13. Once a Court of competent jurisdiction on the basis of the evidence and material that came on record has come to the conclusion that
petitioners are not entitled to Bhumiswami rights or possession and the finding is that they are not in possession. On the contrary when the revenue
records of the relevant period show that the respondents are in possession of the property in question, this Court is not required to interfere into
the matter. If the judgment rendered by the Civil Judge Class I, Bhopal on 30.11.2009, available on record, is perused, it would be seen that in a
judgment running into more than 57 paragraphs, the learned court below has analysed each and every aspect of the matter and has found that the
petitioner is not entitled to any decree and the suit has been dismissed. Once the petitioner''s right to retain possession of the suit property is
dismissed by a court of competent jurisdiction and the possession of the respondents are established then in the light of the concurrent findings
recorded by the Estate Officer and the District Judge, showing that the premise is a ''public premise'', and the petitioner an ''unauthorized
occupant'' on the said premises, interference into the matter by this Court is not warranted.
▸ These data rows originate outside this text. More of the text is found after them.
-- pv_equiv track=rewrite | github.com/notagadget/crisis-monitor-dashboard | kalshi.py | _dedup_similar
-- ===== SOURCE A (Python) =====
-- def _dedup_similar(markets: list, max_shared_words: int = 4) -> list:
--     """Drop near-duplicate titles, keeping higher volume first."""
--     kept = []
--     for m in markets:
--         words = set(m["title"].lower().split())
--         duplicate = any(
--             len(words & set(k["title"].lower().split())) > max_shared_words
--             for k in kept
--         )
--         if not duplicate:
--             kept.append(m)
--     return kept
-- ===== SOURCE B (Python) =====
-- def _dedup_similar(markets: list, max_shared_words: int = 4) -> list:
--     """Drop near-duplicate titles, keeping input order, via an inverted word index."""
--     kept = []
--     index = {}  # word -> list of indices of kept markets whose title contains it
--     for m in markets:
--         words = set(m["title"].lower().split())
--         counts = {}
--         for w in words:
--             for i in index.get(w, ()):
--                 counts[i] = counts.get(i, 0) + 1
--         if not any(counts.get(i, 0) > max_shared_words for i in range(len(kept))):
--             for w in words:
--                 index.setdefault(w, []).append(len(kept))
--             kept.append(m)
--     return kept
-- ===== Notes on version B (the rewrite author's own statement) =====
-- stated objective: alternative
-- what changed: Replaces A's per-candidate rescan of every kept title (pairwise set intersections) by an inverted word-to-kept-indices index whose posting lists accumulate shared-word tallies per kept market.
import Mathlib
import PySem

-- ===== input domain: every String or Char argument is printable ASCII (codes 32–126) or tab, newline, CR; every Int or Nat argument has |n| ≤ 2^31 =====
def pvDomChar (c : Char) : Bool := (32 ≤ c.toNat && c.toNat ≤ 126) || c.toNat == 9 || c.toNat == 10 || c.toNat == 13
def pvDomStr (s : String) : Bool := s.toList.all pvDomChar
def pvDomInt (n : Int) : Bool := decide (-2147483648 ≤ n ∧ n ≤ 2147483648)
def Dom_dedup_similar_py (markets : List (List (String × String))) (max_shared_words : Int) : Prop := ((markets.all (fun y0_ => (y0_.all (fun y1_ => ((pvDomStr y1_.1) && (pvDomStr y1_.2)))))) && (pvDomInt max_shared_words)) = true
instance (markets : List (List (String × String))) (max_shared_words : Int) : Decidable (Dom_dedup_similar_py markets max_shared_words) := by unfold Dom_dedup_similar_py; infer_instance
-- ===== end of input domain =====

-- B replaces A's pairwise set-intersection rescan of all kept titles by an inverted
-- word→kept-indices index with per-candidate shared-word tallies (objective: alternative).

-- shared helper: set(m["title"].lower().split()) — the same expression in both Pythons
def pvWords (m : List (String × String)) : PySem.Set String :=
  PySem.Set.ofList (PySem.Str.split₀ (PySem.Str.lower ((PySem.Dict.ofList m).getD "title" "")))

-- ===== PORT A =====
def pvAStep (mx : Int) (kept : List (List (String × String))) (m : List (String × String)) :
    List (List (String × String)) :=
  let words := pvWords m
  let duplicate := kept.any (fun k =>
    decide (mx < PySem.Set.len (PySem.Set.inter words (pvWords k))))
  if duplicate then kept else kept ++ [m]

def dedup_similar_py (markets : List (List (String × String))) (max_shared_words : Int) : List (List (String × String)) :=
  markets.foldl (pvAStep max_shared_words) []

-- ===== PORT B =====
def pvBStep (mx : Int)
    (st : List (List (String × String)) × PySem.Dict String (List Int))
    (m : List (String × String)) :
    List (List (String × String)) × PySem.Dict String (List Int) :=
  let kept := st.1
  let index := st.2
  let words := pvWords m
  let counts : PySem.Dict Int Int := words.foldl (fun c w =>
    (index.getD w []).foldl (fun c i => c.modify i 0 (· + 1)) c) PySem.Dict.empty
  if (PySem.List.pyRange 0 (kept.length : Int) 1).any (fun i => decide (mx < counts.getD i 0)) then
    st
  else
    (kept ++ [m],
     words.foldl (fun idx w => idx.modify w [] (· ++ [(kept.length : Int)])) index)

def dedup_similar_py_alt (markets : List (List (String × String))) (max_shared_words : Int) : List (List (String × String)) :=
  (markets.foldl (pvBStep max_shared_words) ([], PySem.Dict.empty)).1

-- ===== PRECONDITION & SPEC =====
-- Pre_ excludes exactly the inputs where Python A raises KeyError: a market dict without a "title" key.
def Pre_dedup_similar_py (markets : List (List (String × String))) (max_shared_words : Int) : Prop :=
  ∀ m ∈ markets, "title" ∈ m.map Prod.fst
instance (markets : List (List (String × String))) (max_shared_words : Int) : Decidable (Pre_dedup_similar_py markets max_shared_words) := by unfold Pre_dedup_similar_py; infer_instance

def pvWitness_dedup_similar_py : (List (List (String × String))) × Int :=
  ([[("title", "big cat runs")], [("title", "big cat sits")], [("title", "dog")]], 1)

def Spec_dedup_similar_py (markets : List (List (String × String))) (max_shared_words : Int) (out : List (List (String × String))) : Prop := out = dedup_similar_py_alt markets max_shared_words
instance (markets : List (List (String × String))) (max_shared_words : Int) (out : List (List (String × String))) : Decidable (Spec_dedup_similar_py markets max_shared_words out) := by unfold Spec_dedup_similar_py; infer_instance

-- ===== CLAIM (what is proved, stated in full; the proofs are below) =====
def Claim_equal_dedup_similar_py : Prop := ∀ (markets : List (List (String × String))) (max_shared_words : Int), Dom_dedup_similar_py markets max_shared_words → Pre_dedup_similar_py markets max_shared_words → Spec_dedup_similar_py markets max_shared_words (dedup_similar_py markets max_shared_words)

-- ===== LEMMAS AND PROOFS =====

-- invariant: the posting list of a word w is exactly the (increasing) list of kept indices
-- whose word set contains w
def pvInv (kept : List (List (String × String))) (index : PySem.Dict String (List Int)) : Prop :=
  ∀ w, index.getD w [] =
    ((List.range kept.length).filter (fun n => (pvWords (kept.getD n [])).contains w)).map
      (fun n : Nat => (n : Int))

lemma pv_counts_getD (index : PySem.Dict String (List Int)) (ws : List String)
    (c0 : PySem.Dict Int Int) (i : Int) :
    (ws.foldl (fun c w => (index.getD w []).foldl (fun c j => c.modify j 0 (· + 1)) c) c0).getD i 0
      = c0.getD i 0 + (ws.map (fun w => ((index.getD w []).count i : Int))).sum := by
  induction ws generalizing c0 with
  | nil => simp
  | cons w ws ih =>
    simp only [List.foldl_cons, ih, PySem.Dict.getD_foldl_modify_add_one, List.map_cons,
      List.sum_cons]
    ring

lemma pv_count_posting (kept : List (List (String × String))) (index : PySem.Dict String (List Int))
    (h : pvInv kept index) (w : String) (n : Nat) (hn : n < kept.length) :
    ((index.getD w []).count ((n : Int)) : Int)
      = if (pvWords (kept.getD n [])).contains w then 1 else 0 := by
  rw [h w]
  rw [List.count_map_of_injective _ _ (fun a b hab => by exact_mod_cast hab)]
  have hnd : ((List.range kept.length).filter
      (fun n => (pvWords (kept.getD n [])).contains w)).Nodup :=
    (List.nodup_range).filter _
  by_cases hmem : (pvWords (kept.getD n [])).contains w = true
  · have hmm : n ∈ (List.range kept.length).filter
        (fun n => (pvWords (kept.getD n [])).contains w) :=
      List.mem_filter.mpr ⟨List.mem_range.mpr hn, hmem⟩
    rw [List.count_eq_one_of_mem hnd hmm, if_pos hmem]
    rfl
  · have hmm : n ∉ (List.range kept.length).filter
        (fun n => (pvWords (kept.getD n [])).contains w) :=
      fun hc => hmem (List.mem_filter.mp hc).2
    rw [List.count_eq_zero_of_not_mem hmm, if_neg hmem]
    rfl

lemma pv_sum_ite (t : PySem.Set String) (l : List String) :
    (l.map (fun w => if t.contains w then (1 : Int) else 0)).sum
      = ((l.filter (fun w => t.contains w)).length : Int) := by
  induction l with
  | nil => simp
  | cons a l ihl =>
    rw [List.map_cons, List.sum_cons, List.filter_cons, ihl]
    by_cases ha : t.contains a = true
    · rw [if_pos ha, if_pos ha, List.length_cons]
      push_cast
      ring
    · rw [if_neg ha, if_neg ha, zero_add]

lemma pv_cond_eq (mx : Int) (kept : List (List (String × String)))
    (index : PySem.Dict String (List Int)) (h : pvInv kept index) (m : List (String × String)) :
    ((PySem.List.pyRange 0 (kept.length : Int) 1).any (fun i =>
        decide (mx < ((pvWords m).foldl (fun c w =>
          (index.getD w []).foldl (fun c j => c.modify j 0 (· + 1)) c)
            PySem.Dict.empty).getD i 0)))
      = kept.any (fun k => decide (mx < PySem.Set.len (PySem.Set.inter (pvWords m) (pvWords k)))) := by
  have key : ∀ n : Nat, n < kept.length →
      ((pvWords m).foldl (fun c w =>
        (index.getD w []).foldl (fun c j => c.modify j 0 (· + 1)) c)
          PySem.Dict.empty).getD (n : Int) 0
        = PySem.Set.len (PySem.Set.inter (pvWords m) (pvWords (kept.getD n []))) := by
    intro n hn
    rw [pv_counts_getD]
    have hfun : (fun w => (((index.getD w []).count ((n : Int)) : Int)))
        = fun w => if (pvWords (kept.getD n [])).contains w then (1 : Int) else 0 :=
      funext (fun w => pv_count_posting kept index h w n hn)
    rw [hfun, pv_sum_ite]
    simp only [PySem.Set.len, PySem.Set.inter, PySem.Dict.getD_empty, zero_add]
  apply Bool.eq_iff_iff.mpr
  simp only [List.any_eq_true, decide_eq_true_eq, PySem.List.mem_pyRange_one]
  constructor
  · rintro ⟨i, ⟨h0, hi⟩, hlt⟩
    lift i to Nat using h0 with n
    have hn : n < kept.length := by exact_mod_cast hi
    refine ⟨kept.getD n [], ?_, ?_⟩
    · rw [List.getD_eq_getElem _ _ hn]; exact List.getElem_mem hn
    · rw [key n hn] at hlt; exact hlt
  · rintro ⟨k, hk, hlt⟩
    obtain ⟨n, hn, rfl⟩ := List.mem_iff_getElem.mp hk
    refine ⟨(n : Int), ⟨Int.natCast_nonneg n, by exact_mod_cast hn⟩, ?_⟩
    rw [key n hn, List.getD_eq_getElem _ _ hn]
    exact hlt

lemma pv_filter_beq_of_nodup {α : Type} [BEq α] [LawfulBEq α] (xs : List α) (h : xs.Nodup) (w : α) :
    xs.filter (fun u => u == w) = if w ∈ xs then [w] else [] := by
  induction xs with
  | nil => simp
  | cons a l ih =>
    simp only [List.nodup_cons] at h
    by_cases haw : a = w
    · subst haw
      have : l.filter (fun u => u == a) = [] :=
        List.filter_eq_nil_iff.mpr (fun u hu => by simp; rintro rfl; exact h.1 hu)
      simp [this]
    · have hwl : (w ∈ a :: l) = (w ∈ l) := by
        simp only [List.mem_cons, eq_iff_iff]
        constructor
        · rintro (rfl | hh)
          · exact absurd rfl haw
          · exact hh
        · exact Or.inr
      simp [haw, ih h.2, hwl]

lemma pv_inv_keep (kept : List (List (String × String))) (index : PySem.Dict String (List Int))
    (h : pvInv kept index) (m : List (String × String)) :
    pvInv (kept ++ [m])
      ((pvWords m).foldl (fun idx w => idx.modify w [] (· ++ [(kept.length : Int)])) index) := by
  intro w
  have hfold : (pvWords m).foldl (fun idx w => idx.modify w [] (· ++ [(kept.length : Int)])) index
      = ((pvWords m).map (fun w => (w, (kept.length : Int)))).foldl
          (fun d p => d.modify p.1 [] (· ++ [p.2])) index := by
    rw [List.foldl_map]
  rw [hfold, PySem.Dict.getD_foldl_modify_append, h w]
  have hnodup : (pvWords m : List String).Nodup := by
    unfold pvWords; exact PySem.Set.nodup_ofList _
  have hfilter : (((pvWords m).map (fun u => (u, (kept.length : Int)))).filter
      (fun p => p.1 == w)).map (fun x => x.2)
      = if (pvWords m).contains w then [(kept.length : Int)] else [] := by
    rw [List.filter_map, List.map_map]
    have heq : ((pvWords m).filter ((fun p => p.1 == w) ∘ fun u => (u, (kept.length : Int))))
        = (pvWords m).filter (fun u => u == w) := by
      apply List.filter_congr; intro u _; rfl
    rw [heq, pv_filter_beq_of_nodup (pvWords m) hnodup w]
    by_cases hw : w ∈ (pvWords m : List String) <;> simp [hw]
  rw [hfilter]
  have hlen : (kept ++ [m]).length = kept.length + 1 := by simp
  rw [hlen, List.range_succ, List.filter_append, List.map_append]
  have hm : (kept ++ [m]).getD kept.length [] = m := by
    rw [List.getD_eq_getElem _ _ (by simp)]
    simp
  have h1 : List.filter (fun n => (pvWords ((kept ++ [m]).getD n [])).contains w)
        (List.range kept.length)
      = List.filter (fun n => (pvWords (kept.getD n [])).contains w) (List.range kept.length) := by
    apply List.filter_congr
    intro n hn
    have hn' : n < kept.length := List.mem_range.mp hn
    rw [List.getD_eq_getElem _ _ (by simp; omega),
      List.getD_eq_getElem _ _ hn', List.getElem_append_left hn']
  have h2 : List.filter (fun n => (pvWords ((kept ++ [m]).getD n [])).contains w) [kept.length]
      = if (pvWords m).contains w then [kept.length] else [] := by
    rw [List.filter_cons, List.filter_nil, hm]
  rw [h1, h2]
  by_cases hw : (pvWords m).contains w = true
  · rw [if_pos hw, if_pos hw]
    simp
  · rw [if_neg hw, if_neg hw]
    simp

lemma pv_main_loop (mx : Int) (markets : List (List (String × String)))
    (kept : List (List (String × String))) (index : PySem.Dict String (List Int))
    (h : pvInv kept index) :
    (markets.foldl (pvBStep mx) (kept, index)).1 = markets.foldl (pvAStep mx) kept := by
  induction markets generalizing kept index with
  | nil => rfl
  | cons m rest ih =>
    simp only [List.foldl_cons]
    have hc := pv_cond_eq mx kept index h m
    by_cases hdup : kept.any (fun k =>
        decide (mx < PySem.Set.len (PySem.Set.inter (pvWords m) (pvWords k)))) = true
    · have hB : pvBStep mx (kept, index) m = (kept, index) := by
        simp only [pvBStep]; rw [hc, hdup]; simp
      have hA : pvAStep mx kept m = kept := by
        simp only [pvAStep]; rw [hdup]; simp
      rw [hB, hA]; exact ih kept index h
    · have hdup' := Bool.eq_false_iff.mpr hdup
      have hB : pvBStep mx (kept, index) m = (kept ++ [m],
          (pvWords m).foldl (fun idx w => idx.modify w [] (· ++ [(kept.length : Int)])) index) := by
        simp only [pvBStep]; rw [hc, hdup']; simp
      have hA : pvAStep mx kept m = kept ++ [m] := by
        simp only [pvAStep]; rw [hdup']; simp
      rw [hB, hA]
      exact ih _ _ (pv_inv_keep kept index h m)

lemma pv_inv_init : pvInv [] PySem.Dict.empty := by
  intro w; simp [PySem.Dict.getD_empty]

-- ===== VERDICT (by name: the statement is the Claim_ definition above) =====
theorem dedup_similar_py_spec : Claim_equal_dedup_similar_py := by
  intro markets mx _ _
  unfold Spec_dedup_similar_py dedup_similar_py dedup_similar_py_alt
  rw [pv_main_loop mx markets [] PySem.Dict.empty pv_inv_init]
14. The concurrent findings recorded by the authorities can be interfered with by this Court exercising limited jurisdiction available under Article
226 of the Constitution only if it is found that the findings are perverse, without jurisdiction or there is an error apparent on the face of the record.
None of these factors are available and, therefore, it is not a fit case where interference into the matter now in these proceedings under Article 226
is called for.
15. Accordingly, finding no case for interference on the grounds raised, both the petitions are dismissed.